Pistacchio di Bronte
Sua Maestà
'Il Pistacchio di Bronte'
Un simbolo della cucina siciliana, che si raccoglie sulle pendici dell’Etna. Una montagna che fuma minacciosa, ma sulle cui pendici crescono delizie e storie di giovani chef e imprenditori per cui il vulcano è vita
Se pensi alla Sicilia pensi ai dolci, ai cannoli croccanti che racchiudono della ricotta soffice e dolce, alle granite a colazione in cui intingere la brioche. Se fosse un sapore, la Sicilia sarebbe il dolce della sua pasticceria, la punta di zucchero della caponata di melanzane, le uvette che punteggiano anche i piatti salati. Pensi a questi sapori antichi, a gesti che si ripetono da generazioni sempre uguali, come un rito, ma la Sicilia è anche una terra di giovani, di innovazione, di scommesse. Vinte.

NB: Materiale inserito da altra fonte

-- pv_equiv track=rewrite | github.com/deepspraj/CodeVita-Exam | reverseGear/reverseGear.py | timeCal
-- ===== SOURCE A (Python) =====
-- def timeCal(lst):
--     ans = 0
--     while True:
--         if(lst[1]<lst[3]):
--             instantTime = ((lst[0]+lst[1])*lst[2])
--             ans = ans + instantTime
--             lst[3]=lst[3]-(lst[1]-lst[0])
--         else:
--             instantTime = (lst[3]*lst[2])
--             ans = ans + instantTime
--             break
--     return (ans)
-- ===== SOURCE B (Python) =====
-- def timeCal(lst):
--     # Closed form: the loop runs ceil((T - b) / (b - a)) times; compute the sum directly.
--     # (Return value only; A also mutates its argument in place, B does not.)
--     a, b, c, T = lst[0], lst[1], lst[2], lst[3]
--     if T <= b:
--         return T * c
--     d = b - a
--     n = (T - b + d - 1) // d
--     return n * (a + b) * c + (T - n * d) * c
-- ===== Notes on version B (the rewrite author's own statement) =====
-- stated objective: alternative
-- what changed: Replaced the iterative decrement loop by a closed-form computation: the number of loop iterations is obtained by ceiling division of the remaining distance by the step, and the accumulated sum is computed directly; B reads the return value only and does not mutate the fourth list element in place as A does.
import Mathlib
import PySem

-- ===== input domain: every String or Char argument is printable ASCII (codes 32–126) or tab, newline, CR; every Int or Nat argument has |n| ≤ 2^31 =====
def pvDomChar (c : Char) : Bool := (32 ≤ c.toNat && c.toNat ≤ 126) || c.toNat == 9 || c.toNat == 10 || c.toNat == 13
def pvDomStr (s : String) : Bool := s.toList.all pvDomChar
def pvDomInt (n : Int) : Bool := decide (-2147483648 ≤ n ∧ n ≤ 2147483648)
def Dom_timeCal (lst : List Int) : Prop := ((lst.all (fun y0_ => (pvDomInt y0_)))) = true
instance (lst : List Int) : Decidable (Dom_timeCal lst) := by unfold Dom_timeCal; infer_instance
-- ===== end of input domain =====

-- B replaces A's decrement loop by a closed-form iteration count (ceiling division);
-- equivalence is about the return value only: A mutates the fourth list element in place, B does not.


-- ===== PORT A =====
-- A's `while True` loop: only the fourth element changes across iterations, so it is carried as T.
-- The `a < b` test is only a totality guard (Pre_ guarantees it whenever the loop recurses);
-- Python diverges when b < T and ¬ a < b, which Pre_ excludes.
def timeCalLoop (a b c : Int) (T ans : Int) : Int :=
  if _h : b < T then
    if _hd : a < b then
      timeCalLoop a b c (T - (b - a)) (ans + (a + b) * c)
    else 0
  else ans + T * c
termination_by (T - b).toNat
decreasing_by omega

def timeCal (lst : List Int) : Int :=
  -- the first three elements never change across iterations; only the fourth is reassigned, carried as T.
  -- getD's default is never read inside Pre_ (length ≥ 4); shorter lists raise IndexError in Python.
  timeCalLoop (lst.getD 0 0) (lst.getD 1 0) (lst.getD 2 0) (lst.getD 3 0) 0

-- ===== PORT B =====
def timeCal_alt (lst : List Int) : Int :=
  -- getD's default is never read inside Pre_ (length ≥ 4); shorter lists raise IndexError in Python.
  let a := lst.getD 0 0
  let b := lst.getD 1 0
  let c := lst.getD 2 0
  let T := lst.getD 3 0
  if T ≤ b then T * c
  else
    let d := b - a
    let n := PySem.Int.floordiv (T - b + d - 1) d
    n * (a + b) * c + (T - n * d) * c

-- ===== PRECONDITION & SPEC =====
-- Pre_ excludes lists shorter than 4 (Python IndexError) and the non-terminating case
-- (second element below the fourth with step second-minus-first ≤ 0, where A loops forever).
def Pre_timeCal (lst : List Int) : Prop :=
  4 ≤ lst.length ∧ (lst.getD 3 0 ≤ lst.getD 1 0 ∨ lst.getD 0 0 < lst.getD 1 0)
instance (lst : List Int) : Decidable (Pre_timeCal lst) := by unfold Pre_timeCal; infer_instance
def pvWitness_timeCal : List Int := [1, 2, 3, 10]

def Spec_timeCal (lst : List Int) (out : Int) : Prop := out = timeCal_alt lst
instance (lst : List Int) (out : Int) : Decidable (Spec_timeCal lst out) := by unfold Spec_timeCal; infer_instance

-- ===== CLAIM (what is proved, stated in full; the proofs are below) =====
def Claim_equal_timeCal : Prop :=
  ∀ (lst : List Int), Dom_timeCal lst → Pre_timeCal lst → Spec_timeCal lst (timeCal lst)

-- ===== LEMMAS AND PROOFS =====

-- Loop invariant: with a positive step e = b - a, the loop computes the closed form.
theorem timeCalLoop_closed (a b c : Int) (hab : a < b) (T ans : Int) :
    timeCalLoop a b c T ans =
      if T ≤ b then ans + T * c
      else ans + (PySem.Int.floordiv (T - b + (b - a) - 1) (b - a)) * (a + b) * c
             + (T - (PySem.Int.floordiv (T - b + (b - a) - 1) (b - a)) * (b - a)) * c := by
  have he : (0:Int) < b - a := by omega
  generalize hn : (T - b).toNat = n
  induction n using Nat.strong_induction_on generalizing T ans with
  | _ n ih =>
    rw [timeCalLoop]
    by_cases h : b < T
    · rw [dif_pos h, dif_pos hab,
        ih ((T - (b - a) - b).toNat) (by omega) _ _ rfl]
      by_cases h2 : T - (b - a) ≤ b
      · rw [if_pos h2, if_neg (by omega)]
        have hn1 : PySem.Int.floordiv (T - b + (b - a) - 1) (b - a) = 1 :=
          (PySem.Int.floordiv_eq_iff_of_pos he).mpr (by constructor <;> nlinarith)
        rw [hn1]; ring
      · rw [if_neg h2, if_neg (by omega)]
        set q := PySem.Int.floordiv (T - (b - a) - b + (b - a) - 1) (b - a) with hq
        have hqb := (PySem.Int.floordiv_eq_iff_of_pos (a := T - (b - a) - b + (b - a) - 1) he).mp hq.symm
        have hstep : PySem.Int.floordiv (T - b + (b - a) - 1) (b - a) = q + 1 :=
          (PySem.Int.floordiv_eq_iff_of_pos he).mpr (by constructor <;> nlinarith)
        rw [hstep]; ring
    · rw [dif_neg h, if_pos (by omega)]

theorem timeCal_spec : Claim_equal_timeCal := by
  intro lst _ hpre
  obtain ⟨hlen, hcase⟩ := hpre
  unfold Spec_timeCal timeCal timeCal_alt
  set a := lst.getD 0 0
  set b := lst.getD 1 0
  set c := lst.getD 2 0
  set T := lst.getD 3 0
  by_cases hTb : T ≤ b
  · rw [timeCalLoop, dif_neg (by omega), if_pos hTb]; ring
  · have hab : a < b := by omega
    rw [timeCalLoop_closed a b c hab T 0, if_neg hTb, if_neg hTb]
    ring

L’Etna si staglia all’orizzonte, sbuffa a ricordare che non si è ancora spento, con fare minaccioso. Ma il vulcano per chi ci abita non è paura, è soprattutto vita, perché dalle sue pedici scoscese e dal terreno lavico memoria di eruzioni passate, fioriscono eccellenze. Il pistacchio di Bronte è una di queste, dolce e salato, conosciuto e amato in tutto il mondo.
Norbert nel suo Viaggio in Sicilia intrapreso per la serie Storie di Alta Cucina, prodotto da Miele, non poteva non fermarsi in un territorio così ricco di prodotti, di sapori e di storie di siciliani che hanno fatto della loro montagna la loro fortuna.


Incontra l'Esperto

Letizia Grigoli
L’Azienda Agricola di Letizia Grigoli, da pistacchi secchi in guscio o al naturale, ricava prodotti come la crema di pistacchi, pesto di pistacchi e olio, basi per gelati, croccantini, paste senza farina, biscotti brontesi e bacetti.
Pasta
al pesto di pistacchi
Il Pistacchio di Bronte
raccontato da Giovanni Santoro
Antico quanto la Bibbia, il pistacchio arrivò in Sicilia con gli arabi che ne impiantarono le prime colture. Questa pianta longeva e coriacea riesce a crescere anche abbarbicata su terreni lavici e scoscesi, come le pendici dell’Etna e il territorio di Bronte, estremo ma capace di fargli esprimere il massimo delle sue qualità. Viene raccolto ogni due anni, solo dopo aver assorbito dalla terra nera del vulcano tutte quelle sostanze nutritive che rilasciano al frutto i suoi inconfondibili aromi, profumi e sapori senza paragoni. Ecco perché questo “oro verde” è così prezioso, unico e capace di sostenere oltre mille produttori.
“Ricordo ancora il profumo del pistacchio tostato che si vendeva per strada nelle feste di paese. L’ho sempre amato, sin da bambino e lo utilizzo sia fresco sia tostato nella mia cucina” racconta Giovanni Santoro.
Per me fare alta cucina è rispettare la materia prima del mio territorio, l’Etna, riscoprendo ricette e sapori antichi, portandoli con l’innovazione fino ai giorni d’oggi, ad essere moderni”. “Shalare” in dialetto siciliano significa provare gioia e piacere, come il nome del suo ristorante, ed è esattamente quello che accade nella cucina di Giovanni e della Sicilia.